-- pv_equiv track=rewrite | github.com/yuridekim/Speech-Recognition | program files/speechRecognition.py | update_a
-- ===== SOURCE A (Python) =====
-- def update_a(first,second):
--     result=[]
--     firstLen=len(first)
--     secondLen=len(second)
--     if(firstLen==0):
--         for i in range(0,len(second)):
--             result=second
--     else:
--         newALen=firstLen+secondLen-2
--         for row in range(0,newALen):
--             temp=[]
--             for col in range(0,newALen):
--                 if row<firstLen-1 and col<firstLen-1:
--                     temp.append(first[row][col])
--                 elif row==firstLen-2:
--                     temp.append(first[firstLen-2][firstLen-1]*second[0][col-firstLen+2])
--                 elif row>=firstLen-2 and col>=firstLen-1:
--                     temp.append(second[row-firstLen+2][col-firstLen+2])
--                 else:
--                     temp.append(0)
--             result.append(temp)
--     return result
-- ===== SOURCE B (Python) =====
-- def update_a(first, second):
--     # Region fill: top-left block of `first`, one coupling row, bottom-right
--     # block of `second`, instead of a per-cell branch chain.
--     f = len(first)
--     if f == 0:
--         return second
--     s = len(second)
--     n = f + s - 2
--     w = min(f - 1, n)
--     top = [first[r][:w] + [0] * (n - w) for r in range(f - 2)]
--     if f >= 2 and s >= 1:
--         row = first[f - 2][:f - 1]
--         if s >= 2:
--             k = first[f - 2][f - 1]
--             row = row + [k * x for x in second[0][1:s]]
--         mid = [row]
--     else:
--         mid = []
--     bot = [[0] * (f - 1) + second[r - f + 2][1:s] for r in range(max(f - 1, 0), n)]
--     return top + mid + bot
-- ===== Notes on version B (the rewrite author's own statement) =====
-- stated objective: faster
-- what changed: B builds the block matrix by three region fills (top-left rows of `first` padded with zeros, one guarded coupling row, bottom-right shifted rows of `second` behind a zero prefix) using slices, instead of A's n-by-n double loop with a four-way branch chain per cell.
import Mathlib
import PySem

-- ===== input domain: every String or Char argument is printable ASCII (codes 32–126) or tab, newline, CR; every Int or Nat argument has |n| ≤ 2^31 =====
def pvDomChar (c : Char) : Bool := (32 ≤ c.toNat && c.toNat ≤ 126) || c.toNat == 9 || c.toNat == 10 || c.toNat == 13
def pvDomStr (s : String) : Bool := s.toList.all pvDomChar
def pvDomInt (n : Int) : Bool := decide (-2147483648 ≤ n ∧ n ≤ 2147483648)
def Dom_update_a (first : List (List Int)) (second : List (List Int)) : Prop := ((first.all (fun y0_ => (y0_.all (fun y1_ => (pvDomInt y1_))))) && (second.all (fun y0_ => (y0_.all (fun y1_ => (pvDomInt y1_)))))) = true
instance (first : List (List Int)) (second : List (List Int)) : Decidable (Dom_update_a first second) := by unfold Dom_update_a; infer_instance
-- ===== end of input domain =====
********
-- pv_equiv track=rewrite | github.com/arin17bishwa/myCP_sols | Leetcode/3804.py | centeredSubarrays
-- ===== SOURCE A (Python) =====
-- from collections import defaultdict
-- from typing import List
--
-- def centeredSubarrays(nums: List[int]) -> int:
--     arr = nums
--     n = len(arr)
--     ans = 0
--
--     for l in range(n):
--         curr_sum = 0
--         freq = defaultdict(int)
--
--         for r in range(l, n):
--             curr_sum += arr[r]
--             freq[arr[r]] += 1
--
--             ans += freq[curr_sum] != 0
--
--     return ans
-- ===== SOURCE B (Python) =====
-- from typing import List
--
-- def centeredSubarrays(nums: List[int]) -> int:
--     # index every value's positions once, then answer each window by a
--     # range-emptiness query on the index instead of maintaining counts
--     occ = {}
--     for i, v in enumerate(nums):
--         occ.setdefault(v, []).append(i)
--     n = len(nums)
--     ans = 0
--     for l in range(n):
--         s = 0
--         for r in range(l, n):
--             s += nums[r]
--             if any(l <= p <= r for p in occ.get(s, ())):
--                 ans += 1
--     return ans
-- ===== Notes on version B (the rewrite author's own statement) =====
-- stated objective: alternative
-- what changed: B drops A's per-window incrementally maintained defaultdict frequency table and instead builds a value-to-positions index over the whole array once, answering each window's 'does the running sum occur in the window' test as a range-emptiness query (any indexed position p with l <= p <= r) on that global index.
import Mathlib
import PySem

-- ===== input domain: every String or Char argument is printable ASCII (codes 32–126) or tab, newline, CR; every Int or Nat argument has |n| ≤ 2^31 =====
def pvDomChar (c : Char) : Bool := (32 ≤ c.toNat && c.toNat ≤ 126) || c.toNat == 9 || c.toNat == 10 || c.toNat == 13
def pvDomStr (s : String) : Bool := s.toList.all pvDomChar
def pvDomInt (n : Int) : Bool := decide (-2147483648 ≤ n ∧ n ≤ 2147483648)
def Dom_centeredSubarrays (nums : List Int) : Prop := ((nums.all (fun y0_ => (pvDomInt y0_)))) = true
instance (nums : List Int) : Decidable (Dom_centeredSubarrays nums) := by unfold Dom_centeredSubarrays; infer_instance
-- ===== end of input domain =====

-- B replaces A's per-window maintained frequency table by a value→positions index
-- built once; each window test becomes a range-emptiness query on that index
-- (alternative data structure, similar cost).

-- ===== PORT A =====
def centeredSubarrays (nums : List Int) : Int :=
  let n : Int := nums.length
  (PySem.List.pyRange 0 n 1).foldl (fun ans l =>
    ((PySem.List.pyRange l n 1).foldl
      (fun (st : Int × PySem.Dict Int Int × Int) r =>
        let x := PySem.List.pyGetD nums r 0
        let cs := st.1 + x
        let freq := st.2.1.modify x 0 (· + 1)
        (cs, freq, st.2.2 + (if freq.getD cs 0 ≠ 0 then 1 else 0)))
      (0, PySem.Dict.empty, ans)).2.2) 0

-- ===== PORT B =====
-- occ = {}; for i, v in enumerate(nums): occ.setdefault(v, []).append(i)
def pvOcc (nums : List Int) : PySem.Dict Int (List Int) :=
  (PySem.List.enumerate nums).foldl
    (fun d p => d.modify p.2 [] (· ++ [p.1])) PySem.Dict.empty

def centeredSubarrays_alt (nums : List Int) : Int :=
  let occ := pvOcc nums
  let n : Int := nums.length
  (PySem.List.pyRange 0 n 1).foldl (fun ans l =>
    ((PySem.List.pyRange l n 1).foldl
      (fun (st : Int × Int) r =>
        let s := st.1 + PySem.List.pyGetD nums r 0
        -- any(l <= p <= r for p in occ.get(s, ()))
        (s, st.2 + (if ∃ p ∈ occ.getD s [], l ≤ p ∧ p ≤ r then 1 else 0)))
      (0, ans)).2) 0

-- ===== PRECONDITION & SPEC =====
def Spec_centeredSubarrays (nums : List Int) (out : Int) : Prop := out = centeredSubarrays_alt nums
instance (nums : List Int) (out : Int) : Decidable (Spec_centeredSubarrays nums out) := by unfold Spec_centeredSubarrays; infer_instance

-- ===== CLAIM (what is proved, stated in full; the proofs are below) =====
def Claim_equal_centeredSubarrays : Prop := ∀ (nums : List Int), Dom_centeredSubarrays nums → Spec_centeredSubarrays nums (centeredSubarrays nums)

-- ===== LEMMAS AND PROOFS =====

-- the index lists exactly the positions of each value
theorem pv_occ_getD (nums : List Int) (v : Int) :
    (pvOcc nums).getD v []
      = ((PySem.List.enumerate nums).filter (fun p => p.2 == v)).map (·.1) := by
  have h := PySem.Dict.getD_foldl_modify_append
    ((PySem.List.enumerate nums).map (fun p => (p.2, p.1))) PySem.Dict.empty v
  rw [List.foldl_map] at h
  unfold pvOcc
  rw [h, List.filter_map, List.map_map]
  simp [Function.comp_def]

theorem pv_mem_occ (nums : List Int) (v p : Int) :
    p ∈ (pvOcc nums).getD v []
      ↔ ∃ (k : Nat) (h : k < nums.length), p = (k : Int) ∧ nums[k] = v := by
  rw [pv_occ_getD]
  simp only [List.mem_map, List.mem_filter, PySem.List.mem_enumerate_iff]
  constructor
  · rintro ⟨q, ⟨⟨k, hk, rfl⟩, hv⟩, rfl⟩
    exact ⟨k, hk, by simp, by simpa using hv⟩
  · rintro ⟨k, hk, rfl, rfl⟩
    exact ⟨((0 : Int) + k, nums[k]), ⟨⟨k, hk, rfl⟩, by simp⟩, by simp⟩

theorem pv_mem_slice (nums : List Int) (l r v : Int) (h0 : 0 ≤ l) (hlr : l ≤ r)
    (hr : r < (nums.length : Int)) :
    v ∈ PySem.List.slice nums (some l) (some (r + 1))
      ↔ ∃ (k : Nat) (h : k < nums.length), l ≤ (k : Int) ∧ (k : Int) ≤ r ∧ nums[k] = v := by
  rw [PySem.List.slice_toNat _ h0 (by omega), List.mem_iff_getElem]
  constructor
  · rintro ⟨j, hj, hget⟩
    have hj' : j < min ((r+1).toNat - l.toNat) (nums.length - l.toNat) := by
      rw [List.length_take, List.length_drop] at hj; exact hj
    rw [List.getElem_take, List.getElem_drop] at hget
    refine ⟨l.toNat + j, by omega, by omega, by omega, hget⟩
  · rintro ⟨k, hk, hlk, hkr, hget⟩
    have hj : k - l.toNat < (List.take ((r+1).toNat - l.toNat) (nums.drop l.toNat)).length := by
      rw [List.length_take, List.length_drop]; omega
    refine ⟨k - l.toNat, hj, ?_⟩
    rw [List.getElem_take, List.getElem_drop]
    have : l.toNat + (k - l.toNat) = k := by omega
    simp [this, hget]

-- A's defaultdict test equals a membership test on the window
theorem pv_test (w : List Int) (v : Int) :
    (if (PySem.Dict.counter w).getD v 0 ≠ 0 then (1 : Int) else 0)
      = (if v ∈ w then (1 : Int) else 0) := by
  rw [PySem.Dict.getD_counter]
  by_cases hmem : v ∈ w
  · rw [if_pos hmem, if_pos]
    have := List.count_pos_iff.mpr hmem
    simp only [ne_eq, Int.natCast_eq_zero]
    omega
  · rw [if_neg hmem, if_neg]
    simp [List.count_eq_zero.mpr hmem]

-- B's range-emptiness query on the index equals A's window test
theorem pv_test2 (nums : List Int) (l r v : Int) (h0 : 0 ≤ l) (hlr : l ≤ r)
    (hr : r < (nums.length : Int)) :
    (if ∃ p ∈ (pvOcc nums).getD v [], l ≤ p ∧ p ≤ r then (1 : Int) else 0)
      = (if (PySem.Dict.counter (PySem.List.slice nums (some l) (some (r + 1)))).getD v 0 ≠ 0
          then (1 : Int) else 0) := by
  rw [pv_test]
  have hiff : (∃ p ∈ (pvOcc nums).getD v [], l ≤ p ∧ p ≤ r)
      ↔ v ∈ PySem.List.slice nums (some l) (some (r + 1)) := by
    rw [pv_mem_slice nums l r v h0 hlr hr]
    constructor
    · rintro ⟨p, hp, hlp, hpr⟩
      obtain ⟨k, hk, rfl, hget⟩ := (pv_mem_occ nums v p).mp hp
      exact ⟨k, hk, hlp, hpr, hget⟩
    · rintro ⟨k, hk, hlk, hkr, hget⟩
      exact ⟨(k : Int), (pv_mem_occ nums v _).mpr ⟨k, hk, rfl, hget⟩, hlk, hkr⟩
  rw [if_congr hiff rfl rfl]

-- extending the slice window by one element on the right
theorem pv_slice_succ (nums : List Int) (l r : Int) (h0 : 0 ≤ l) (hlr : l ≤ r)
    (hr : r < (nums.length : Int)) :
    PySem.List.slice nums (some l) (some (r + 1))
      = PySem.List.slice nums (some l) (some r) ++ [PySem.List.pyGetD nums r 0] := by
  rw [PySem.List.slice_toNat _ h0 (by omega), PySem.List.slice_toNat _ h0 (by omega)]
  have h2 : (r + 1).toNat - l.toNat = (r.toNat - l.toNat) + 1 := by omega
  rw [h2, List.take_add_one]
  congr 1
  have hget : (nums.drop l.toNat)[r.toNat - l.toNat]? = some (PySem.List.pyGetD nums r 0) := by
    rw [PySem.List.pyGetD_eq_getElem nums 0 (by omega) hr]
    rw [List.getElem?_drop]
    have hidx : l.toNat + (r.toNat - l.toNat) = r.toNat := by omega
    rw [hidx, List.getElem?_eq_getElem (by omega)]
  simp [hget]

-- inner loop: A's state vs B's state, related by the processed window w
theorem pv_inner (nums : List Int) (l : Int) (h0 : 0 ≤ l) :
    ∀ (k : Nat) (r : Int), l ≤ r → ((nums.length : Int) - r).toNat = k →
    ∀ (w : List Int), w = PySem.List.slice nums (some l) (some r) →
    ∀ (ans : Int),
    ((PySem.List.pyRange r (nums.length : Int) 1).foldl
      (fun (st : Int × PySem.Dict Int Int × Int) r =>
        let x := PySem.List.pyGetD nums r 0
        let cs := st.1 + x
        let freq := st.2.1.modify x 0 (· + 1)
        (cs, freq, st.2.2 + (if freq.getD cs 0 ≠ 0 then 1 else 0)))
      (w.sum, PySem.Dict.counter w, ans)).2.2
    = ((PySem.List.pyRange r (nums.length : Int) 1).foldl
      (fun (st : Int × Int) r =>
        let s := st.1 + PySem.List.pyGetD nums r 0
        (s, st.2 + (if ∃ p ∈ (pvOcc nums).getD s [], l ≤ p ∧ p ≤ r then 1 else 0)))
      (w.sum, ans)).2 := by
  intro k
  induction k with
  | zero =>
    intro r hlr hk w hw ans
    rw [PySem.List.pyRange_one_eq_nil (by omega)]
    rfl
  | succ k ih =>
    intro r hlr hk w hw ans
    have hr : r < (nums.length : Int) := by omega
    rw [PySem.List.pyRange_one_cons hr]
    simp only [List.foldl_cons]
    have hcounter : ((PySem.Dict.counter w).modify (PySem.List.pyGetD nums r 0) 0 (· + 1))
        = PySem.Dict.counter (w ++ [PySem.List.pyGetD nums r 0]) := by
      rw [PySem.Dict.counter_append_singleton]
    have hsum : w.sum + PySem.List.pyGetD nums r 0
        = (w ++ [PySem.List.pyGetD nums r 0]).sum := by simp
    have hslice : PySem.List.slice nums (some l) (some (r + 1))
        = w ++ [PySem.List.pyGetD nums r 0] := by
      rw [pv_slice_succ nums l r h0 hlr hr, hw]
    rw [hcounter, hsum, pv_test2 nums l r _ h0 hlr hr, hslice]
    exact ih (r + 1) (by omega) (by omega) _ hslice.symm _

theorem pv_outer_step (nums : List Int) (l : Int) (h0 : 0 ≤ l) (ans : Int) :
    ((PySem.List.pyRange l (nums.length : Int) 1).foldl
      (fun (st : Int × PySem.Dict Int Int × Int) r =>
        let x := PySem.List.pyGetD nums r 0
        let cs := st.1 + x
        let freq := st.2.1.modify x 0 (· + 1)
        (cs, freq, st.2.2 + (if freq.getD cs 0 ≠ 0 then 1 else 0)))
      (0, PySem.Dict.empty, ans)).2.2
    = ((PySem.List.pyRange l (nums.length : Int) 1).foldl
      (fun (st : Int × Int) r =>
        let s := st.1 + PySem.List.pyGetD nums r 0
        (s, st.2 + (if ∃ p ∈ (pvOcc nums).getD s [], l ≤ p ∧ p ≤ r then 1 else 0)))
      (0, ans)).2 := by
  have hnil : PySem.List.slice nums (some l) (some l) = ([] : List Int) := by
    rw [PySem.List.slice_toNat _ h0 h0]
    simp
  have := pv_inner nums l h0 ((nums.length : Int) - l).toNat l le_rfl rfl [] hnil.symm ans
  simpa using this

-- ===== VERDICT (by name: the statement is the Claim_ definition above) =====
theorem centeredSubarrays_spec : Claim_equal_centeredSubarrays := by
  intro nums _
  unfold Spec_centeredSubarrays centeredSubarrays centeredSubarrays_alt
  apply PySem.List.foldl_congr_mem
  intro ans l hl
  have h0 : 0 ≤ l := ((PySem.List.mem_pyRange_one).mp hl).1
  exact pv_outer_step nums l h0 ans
********
REQUIRED ACTION: From the material above, return every line that contains "hsum".

TASK OUTPUT:
    have hsum : w.sum + PySem.List.pyGetD nums r 0
    rw [hcounter, hsum, pv_test2 nums l r _ h0 hlr hr, hslice]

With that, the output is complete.